In recent years, with the rapid development of Internet technology, the data of movie reviews on the Internet has shown an explosive growth. In this study, a large-scale film review dataset is selected from a well-known movie review website, which contains a large number of user reviews of movies. The dataset covers films of different genres and generations, as well as the perceptions of movies by different user groups.

First, the dataset contains fields such as the text content of the review, the rating, the time of the comment, and the user information. Among them, the text content of the review is the main analysis object of sentiment analysis, and the score is sentiment labels, which are used to train and validate the model. Fields such as comment time and user information were not the focus of analysis in this study.

Second, the dataset is large, and these review data have the following characteristics:

Abundant data: It contains a large number of movie reviews, which is helpful for the learning and generalization ability of the model. Data diversity: It covers movies of different genres and generations, as well as the perceptions of movies by different user groups, which helps to improve the robustness of the model. High data quality: The content of the comments is highly readable, which is conducive to subsequent text processing and analysis.

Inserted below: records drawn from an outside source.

-- pv_equiv track=rewrite | github.com/chorogrim/verde | algorithm/bot_task.py | solution
-- ===== SOURCE A (Python) =====
-- def calculate_time(size, repeat):
--
--     # 만약 반복 횟수가 0인 경우를 처리
--     if repeat == 0:
--
--         # 작업을 수행하는데 걸리는 시간 1
--         return 1
--
--     # 작업의 크기를 주어진 반복 횟수만큼 거듭제곱한 값을 반환
--     # (= 작업을 반복하여 수행할 때 걸리는 시간을 계산)
--     return size ** repeat
--
-- def solution(sizes, limits, tasks):
--
--     # 결과를 담을 빈 리스트 선언
--     result = []
--
--     # 각 로봇에 대한 작업을 반복 (zip 함수를 사용)
--     # sizes, limits, tasks 배열들을 반복하며 각 로봇의 대한 정보를 가져오기
--     for size, limit, task in zip(sizes, limits, tasks):
--
--         # 총 total_time = 0 으로 초기화
--         # (로봇의 작업을 수행하는데 필요한 시간을 저장)
--         total_time = 0
--
--         # 작업 문자열을 한 글자씩 반복
--         for char in str(task):
--
--             # 숫자인지 아닌지 확인하는 함수
--             if char.isdigit():
--
--                 # 숫자라면, 글자를 정수로 변환하여 해당 작업을 수행하는데 필요한 시간을 계산하고 total_time에 더함
--                 total_time += calculate_time(size, int(char))
--
--         # 주어진 시간 내에 작업을 끝낼 수 있는지 확인
--         if total_time <= limit:
--
--             # 작업 완료할 수 있다면 result에 1 추가
--             result.append(1)
--
--         # 그렇지 않다면
--         else:
--             # result에 0을 추가
--             result.append(0)
--
--     # result 리스트를 반환하여 각 로봇의 작업 완료 여부를 나타내는 결과를 얻기
--     return result
-- ===== SOURCE B (Python) =====
-- def solution(sizes, limits, tasks):
--     # Arithmetic digit extraction: no str() conversion at all.
--     # The decimal digits of task are obtained with % 10 and // 10 on abs(task);
--     # each digit d contributes size ** d (size ** 0 == 1 covers the 0 digit).
--     result = []
--     for size, limit, task in zip(sizes, limits, tasks):
--         n = abs(task)
--         total = size ** (n % 10)
--         n //= 10
--         while n:
--             total += size ** (n % 10)
--             n //= 10
--         result.append(1 if total <= limit else 0)
--     return result
-- ===== Notes on version B (the rewrite author's own statement) =====
-- stated objective: faster
-- what changed: Replaces A's str(task) character scan with isdigit filtering and a repeat==0 helper by pure arithmetic digit extraction: abs(task) is decomposed with % 10 and // 10 in a while-loop, each digit d adding size ** d (size ** 0 == 1 absorbs the special case).
import Mathlib
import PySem

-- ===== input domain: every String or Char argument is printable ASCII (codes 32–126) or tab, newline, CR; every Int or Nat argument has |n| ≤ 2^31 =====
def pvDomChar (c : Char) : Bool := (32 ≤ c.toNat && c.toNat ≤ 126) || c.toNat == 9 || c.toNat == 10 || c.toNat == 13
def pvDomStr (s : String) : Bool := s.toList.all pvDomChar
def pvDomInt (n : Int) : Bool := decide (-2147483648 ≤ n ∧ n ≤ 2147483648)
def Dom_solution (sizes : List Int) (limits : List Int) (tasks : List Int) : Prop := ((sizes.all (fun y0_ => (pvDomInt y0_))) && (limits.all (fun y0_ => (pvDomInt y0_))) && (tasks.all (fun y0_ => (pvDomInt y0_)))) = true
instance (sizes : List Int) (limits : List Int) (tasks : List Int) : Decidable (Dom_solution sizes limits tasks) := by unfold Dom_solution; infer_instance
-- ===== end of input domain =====

-- B replaces A's str(task) character scan (with its isdigit filter and repeat==0 helper) by pure
-- arithmetic digit extraction on abs(task) with % 10 and // 10; measurably faster by a constant factor.

-- ===== PORT A =====

-- int(char) for a character that passed isdigit() (ASCII '0'..'9' — exact there;
-- str(task) only ever contains '-' and ASCII digits)
def digitVal (c : Char) : Int := (c.toNat : Int) - 48

def calculate_time (size : Int) (rep : Int) : Int :=
  if rep = 0 then 1
  else size ^ rep.toNat  -- size ** rep; rep is a digit value 0..9, so int exponentiation is exact

def solution (sizes : List Int) (limits : List Int) (tasks : List Int) : List Int :=
  (sizes.zip (limits.zip tasks)).foldl (fun result slt =>
    let total_time := (PySem.Int.toChars slt.2.2).foldl
      (fun acc c => if PySem.Chars.isdigit c then acc + calculate_time slt.1 (digitVal c) else acc) 0
    if total_time ≤ slt.2.1 then result ++ [1] else result ++ [0]) []

-- ===== PORT B =====

-- the 'while n: total += size ** (n % 10); n //= 10' loop of Source B (nonnegative n, so
-- Python's // and % agree with Nat division)
def digitWhile (size : Int) (n : Nat) (total : Int) : Int :=
  if n = 0 then total else digitWhile size (n / 10) (total + size ^ (n % 10))
termination_by n
decreasing_by exact Nat.div_lt_self (Nat.pos_of_ne_zero (by assumption)) (by omega)

def solution_alt (sizes : List Int) (limits : List Int) (tasks : List Int) : List Int :=
  (sizes.zip (limits.zip tasks)).foldl (fun result slt =>
    let n := slt.2.2.natAbs                    -- n = abs(task)
    let total := slt.1 ^ (n % 10)              -- total = size ** (n % 10)
    let total := digitWhile slt.1 (n / 10) total
    result ++ [if total ≤ slt.2.1 then (1 : Int) else 0]) []

-- ===== PRECONDITION & SPEC =====
def Spec_solution (sizes : List Int) (limits : List Int) (tasks : List Int) (out : List Int) : Prop := out = solution_alt sizes limits tasks
instance (sizes : List Int) (limits : List Int) (tasks : List Int) (out : List Int) : Decidable (Spec_solution sizes limits tasks out) := by unfold Spec_solution; infer_instance

-- ===== CLAIM =====
def Claim_equal_solution : Prop := ∀ (sizes : List Int) (limits : List Int) (tasks : List Int), Dom_solution sizes limits tasks → Spec_solution sizes limits tasks (solution sizes limits tasks)

-- ===== LEMMAS AND PROOFS =====

-- decimal digit characters of m, big-endian (what Nat.toDigits 10 produces)
def decChars (m : Nat) : List Char :=
  if m < 10 then [Nat.digitChar m] else decChars (m / 10) ++ [Nat.digitChar (m % 10)]
termination_by m
decreasing_by exact Nat.div_lt_self (by omega) (by omega)

-- size^digit summed over the decimal digits of m (digits of 0 = [0])
def digitSum (size : Int) (m : Nat) : Int :=
  if m < 10 then size ^ m else digitSum size (m / 10) + size ^ (m % 10)
termination_by m
decreasing_by exact Nat.div_lt_self (by omega) (by omega)

-- like digitSum but contributing nothing for m = 0 (the while-loop's view)
def digitSum0 (size : Int) (m : Nat) : Int :=
  if m = 0 then 0 else digitSum0 size (m / 10) + size ^ (m % 10)
termination_by m
decreasing_by exact Nat.div_lt_self (Nat.pos_of_ne_zero (by assumption)) (by omega)

theorem toDigitsCore_eq_decChars (f : Nat) : ∀ (m : Nat) (acc : List Char), m < 10 ^ f → 0 < f →
    Nat.toDigitsCore 10 f m acc = decChars m ++ acc := by
  induction f with
  | zero => intro m acc _ hf; omega
  | succ f ih =>
    intro m acc hm _
    rw [Nat.toDigitsCore]
    by_cases h : m / 10 = 0
    · have hm10 : m < 10 := by omega
      rw [if_pos h]
      conv_rhs => rw [decChars, if_pos hm10]
      rw [Nat.mod_eq_of_lt hm10]
      rfl
    · have hf : 0 < f := by
        rcases Nat.eq_zero_or_pos f with h0 | h0
        · subst h0; rw [pow_one] at hm; omega
        · exact h0
      have hdiv : m / 10 < 10 ^ f := Nat.div_lt_of_lt_mul (by rw [pow_succ] at hm; omega)
      rw [if_neg h, ih (m / 10) _ hdiv hf]
      conv_rhs => rw [decChars, if_neg (by omega)]
      rw [List.append_assoc]
      rfl

theorem toDigits_eq_decChars (m : Nat) : Nat.toDigits 10 m = decChars m := by
  have hm : m < 10 ^ (m + 1) := by
    calc m < 10 ^ m := Nat.lt_pow_self (by omega)
    _ ≤ 10 ^ (m + 1) := Nat.pow_le_pow_right (by omega) (by omega)
  simpa [Nat.toDigits] using toDigitsCore_eq_decChars (m + 1) m [] hm (by omega)

theorem digitChar_spec (d : Nat) (hd : d < 10) :
    PySem.Chars.isdigit (Nat.digitChar d) = true ∧ digitVal (Nat.digitChar d) = (d : Int) := by
  interval_cases d <;> exact ⟨by decide, by decide⟩

theorem calculate_time_eq (size rep : Int) : calculate_time size rep = size ^ rep.toNat := by
  unfold calculate_time
  split_ifs with h
  · simp [h]
  · rfl

-- A's character loop over the decimal digit characters computes digitSum
theorem foldl_decChars (size : Int) (m : Nat) : ∀ (t : Int),
    (decChars m).foldl
      (fun acc c => if PySem.Chars.isdigit c then acc + calculate_time size (digitVal c) else acc) t
      = t + digitSum size m := by
  induction m using Nat.strong_induction_on with
  | _ m ih =>
    intro t
    by_cases hm : m < 10
    · obtain ⟨h1, h2⟩ := digitChar_spec m hm
      rw [decChars, if_pos hm, digitSum, if_pos hm, List.foldl_cons, List.foldl_nil, if_pos h1,
        h2, calculate_time_eq, Int.toNat_natCast]
    · obtain ⟨h1, h2⟩ := digitChar_spec (m % 10) (Nat.mod_lt _ (by omega))
      rw [decChars, if_neg hm, digitSum, if_neg hm, List.foldl_append,
        ih (m / 10) (Nat.div_lt_self (by omega) (by omega)), List.foldl_cons, List.foldl_nil,
        if_pos h1, h2, calculate_time_eq, Int.toNat_natCast, add_assoc]

-- the while-loop adds digitSum0 of its argument
theorem digitWhile_eq (size : Int) (n : Nat) : ∀ (t : Int),
    digitWhile size n t = t + digitSum0 size n := by
  induction n using Nat.strong_induction_on with
  | _ n ih =>
    intro t
    by_cases hn : n = 0
    · rw [digitWhile, if_pos hn, digitSum0, if_pos hn, add_zero]
    · rw [digitWhile, if_neg hn, digitSum0, if_neg hn,
        ih (n / 10) (Nat.div_lt_self (Nat.pos_of_ne_zero hn) (by omega))]
      ring

theorem digitSum_split (size : Int) (m : Nat) :
    digitSum size m = size ^ (m % 10) + digitSum0 size (m / 10) := by
  induction m using Nat.strong_induction_on with
  | _ m ih =>
    by_cases hm : m < 10
    · rw [digitSum, if_pos hm, digitSum0, if_pos (by omega), Nat.mod_eq_of_lt hm, add_zero]
    · rw [digitSum, if_neg hm, ih (m / 10) (Nat.div_lt_self (by omega) (by omega))]
      conv_rhs => rw [digitSum0, if_neg (show ¬ m / 10 = 0 by omega)]
      ring

-- both per-robot totals coincide
theorem totals_eq (size t : Int) :
    (PySem.Int.toChars t).foldl
      (fun acc c => if PySem.Chars.isdigit c then acc + calculate_time size (digitVal c) else acc) 0
      = digitWhile size (t.natAbs / 10) (size ^ (t.natAbs % 10)) := by
  rw [digitWhile_eq, ← digitSum_split]
  unfold PySem.Int.toChars
  split_ifs with h
  · rw [List.foldl_cons, if_neg (by decide), toDigits_eq_decChars, foldl_decChars, zero_add]
  · rw [toDigits_eq_decChars, foldl_decChars, zero_add,
      show t.toNat = t.natAbs by omega]

-- ===== VERDICT =====
theorem solution_spec : Claim_equal_solution := by
  intro sizes limits tasks _
  unfold Spec_solution solution solution_alt
  have hb : (fun (result : List Int) (slt : Int × Int × Int) =>
      let total_time := (PySem.Int.toChars slt.2.2).foldl
        (fun acc c => if PySem.Chars.isdigit c then acc + calculate_time slt.1 (digitVal c) else acc) 0
      if total_time ≤ slt.2.1 then result ++ [1] else result ++ [0])
      = (fun result slt => result ++ [if (PySem.Int.toChars slt.2.2).foldl
        (fun acc c => if PySem.Chars.isdigit c then acc + calculate_time slt.1 (digitVal c) else acc) 0 ≤ slt.2.1 then (1:Int) else 0]) := by
    funext r slt
    dsimp only
    split_ifs <;> rfl
  rw [hb, PySem.List.foldl_append_singleton_eq_map, PySem.List.foldl_append_singleton_eq_map,
    List.nil_append, List.nil_append]
  exact List.map_congr_left (fun slt _ => by rw [totals_eq])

2.2. Data cleaning and preprocessing

In the data preprocessing stage, data cleaning is performed first, including removing invalid data and processing missing values. Here's how:

Remove invalid data: Delete records with empty reviews, invalid ratings, or missing ratings. Handle missing values: For records with missing scores, fill with an average. Data normalization: Convert scores to floating-point numbers between 0-1 to facilitate model training and validation. Next, text preprocessing is carried out, including word segmentation, deactivation of words, part-of-speech annotation, etc. Tokenization: Tokenize the comment text and convert the long text into a word sequence. De-stop words: Remove stop words that do not contribute to sentiment analysis. Part-of-speech annotation: Part-of-speech annotation is performed on the segmented text to facilitate subsequent text representation and model training.

3. Method introduction

3.1. Doc2vec

In recent years, deep learning technology has made great strides in the field of natural language processing (NLP), and Doc2vec is widely used as an effective method of text representation. Doc2vec, proposed by Le and Mikolov in 2014, is a Paragraph Vector-based model that enables efficient representation of text by mapping the entire document into a vector space of fixed dimensions.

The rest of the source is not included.